Message last edited on 8/5/2012 6:42:06 PM, by PeterDuke.
Reply by: DaveT2
Date: 8/5/2012 6:48:13 PM
Peter,
Thanks. I just made it 3 videos in Vegas. I added the names using Photoshop.
You can hide the menu buttons by using transparent colors. I have done that before for shorter slide shows. Use Right and Left for next and previous and up for return to menu.
I am not going to put music on, my first slide will tell them to play their favorite music and enjoy the pictures.
Dave T2
Message last edited on 8/5/2012 6:48:53 PM, by DaveT2.
Original Thread ends here:
************************
I find that there is often a need to include a large number of photos into a given presentation - but forcing the client to watch them by a step through slide show or even a rendered ken-burns style video can be a painful audience killer.

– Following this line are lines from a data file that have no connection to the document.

-- pv_equiv track=rewrite | github.com/izcoser/cp | leetcode/17. Letter Combinations of a Phone Number.py | combine_four
-- ===== SOURCE A (Python) =====
-- from typing import List
--
-- def combine_four(s1: str, s2: str, s3: str, s4: str) -> List[str]:
--     combs = []
--     for i in s1:
--         for j in s2:
--             for k in s3:
--                 for w in s4:
--                     combs.append(i + j + k + w)
--     return combs
-- ===== SOURCE B (Python) =====
-- from typing import List
--
-- def combine_four(s1: str, s2: str, s3: str, s4: str) -> List[str]:
--     combs = [""]
--     for s in (s1, s2, s3, s4):
--         combs = [prefix + c for prefix in combs for c in s]
--     return combs
-- ===== Notes on version B (the rewrite author's own statement) =====
-- stated objective: simpler
-- what changed: Replaces the four hardcoded nested loops with a single fold over the list of input strings that grows a list of prefixes, yielding the same order because earlier strings vary slower.
import Mathlib
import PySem

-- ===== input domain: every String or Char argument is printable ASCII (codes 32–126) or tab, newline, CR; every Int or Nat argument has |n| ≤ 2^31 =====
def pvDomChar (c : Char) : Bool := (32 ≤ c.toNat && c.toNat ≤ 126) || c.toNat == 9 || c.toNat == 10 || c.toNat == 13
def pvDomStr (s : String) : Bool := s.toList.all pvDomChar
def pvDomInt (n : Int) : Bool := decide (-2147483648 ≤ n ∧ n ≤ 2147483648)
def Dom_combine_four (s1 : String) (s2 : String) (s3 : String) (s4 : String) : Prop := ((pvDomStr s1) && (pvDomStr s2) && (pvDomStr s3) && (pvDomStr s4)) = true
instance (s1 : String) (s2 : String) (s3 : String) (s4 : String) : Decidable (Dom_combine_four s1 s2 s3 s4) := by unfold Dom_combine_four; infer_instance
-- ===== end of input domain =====

-- ===== PORT A =====
-- Header: B builds the product by folding a growing pre list over the four strings
-- instead of four hardcoded nested loops ("simpler"); same order, same results.
def combine_four (s1 : String) (s2 : String) (s3 : String) (s4 : String) : List String :=
  s1.toList.foldl (fun combs i =>
    s2.toList.foldl (fun combs j =>
      s3.toList.foldl (fun combs k =>
        s4.toList.foldl (fun combs w =>
          combs ++ [i.toString ++ j.toString ++ k.toString ++ w.toString]) combs) combs) combs) []

-- ===== PORT B =====
def combine_four_alt (s1 : String) (s2 : String) (s3 : String) (s4 : String) : List String :=
  [s1, s2, s3, s4].foldl
    (fun combs s => combs.flatMap (fun pre => s.toList.map (fun c => pre ++ c.toString)))
    [""]

-- ===== PRECONDITION & SPEC =====
def Spec_combine_four (s1 : String) (s2 : String) (s3 : String) (s4 : String) (out : List String) : Prop := out = combine_four_alt s1 s2 s3 s4
instance (s1 : String) (s2 : String) (s3 : String) (s4 : String) (out : List String) : Decidable (Spec_combine_four s1 s2 s3 s4 out) := by unfold Spec_combine_four; infer_instance

-- ===== CLAIM (what is proved, stated in full; the proofs are below) =====
def Claim_equal_combine_four : Prop := ∀ (s1 : String) (s2 : String) (s3 : String) (s4 : String), Dom_combine_four s1 s2 s3 s4 → Spec_combine_four s1 s2 s3 s4 (combine_four s1 s2 s3 s4)

-- ===== LEMMAS AND PROOFS =====

-- A fold that only appends to its accumulator is the accumulator followed by a flatMap.
theorem pv_foldl_append (l : List α) (g : α → List β) (acc : List β) :
    l.foldl (fun a x => a ++ g x) acc = acc ++ l.flatMap g := by
  induction l generalizing acc with
  | nil => simp
  | cons x xs ih => simp [List.foldl_cons, ih, List.append_assoc]

theorem combine_four_spec : Claim_equal_combine_four := by
  intro s1 s2 s3 s4 _
  unfold Spec_combine_four combine_four combine_four_alt
  simp only [List.foldl_cons, List.foldl_nil]
  have h4 : ∀ (i j k : Char) (combs : List String),
      s4.toList.foldl (fun combs w => combs ++ [i.toString ++ j.toString ++ k.toString ++ w.toString]) combs
        = combs ++ s4.toList.map (fun w => i.toString ++ j.toString ++ k.toString ++ w.toString) := by
    intro i j k combs
    rw [pv_foldl_append]
    induction s4.toList with
    | nil => simp
    | cons x xs ih => simpa using ih
  simp only [h4]
  have h3 : ∀ (i j : Char) (combs : List String),
      s3.toList.foldl (fun combs k =>
          combs ++ s4.toList.map (fun w => i.toString ++ j.toString ++ k.toString ++ w.toString)) combs
        = combs ++ s3.toList.flatMap (fun k =>
            s4.toList.map (fun w => i.toString ++ j.toString ++ k.toString ++ w.toString)) := by
    intro i j combs
    exact pv_foldl_append _ _ _
  simp only [h3]
  have h2 : ∀ (i : Char) (combs : List String),
      s2.toList.foldl (fun combs j =>
          combs ++ s3.toList.flatMap (fun k =>
            s4.toList.map (fun w => i.toString ++ j.toString ++ k.toString ++ w.toString))) combs
        = combs ++ s2.toList.flatMap (fun j =>
            s3.toList.flatMap (fun k =>
              s4.toList.map (fun w => i.toString ++ j.toString ++ k.toString ++ w.toString))) := by
    intro i combs
    exact pv_foldl_append _ _ _
  simp only [h2]
  rw [pv_foldl_append]
  simp only [List.nil_append, List.flatMap_cons, List.flatMap_nil, List.append_nil,
    List.flatMap_map, List.flatMap_assoc]
  simp [String.singleton]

My preferred method to create productions of this type is to create a hybrid Blu-ray/Bd-Rom or DVD/Dvd-Rom title. In the video presentation I create a high-lights summary style video with the feel for what can come later in the multiple still photos.
In the ROM portion of the disc I borrow on the techniques that web-style authors have done in the past by creating an html based coded presentation where the viewer can scroll through photos, seeing six to thirty picture panes at a time. They have the option of seeing EXIF data, or photo names accompanying the presentation. In this way the client audience can absorb the content of a 300 photo presentation within a couple of minutes, while keeping it interesting.
There is a large amount of software on the market that can quickly automate this type of production - some flash based, others simply rely on proprietary executable code, or even just basic html. You can take a group of photos and assemble this kind of product for your production faster than you can drag them to the VegasPro timeline.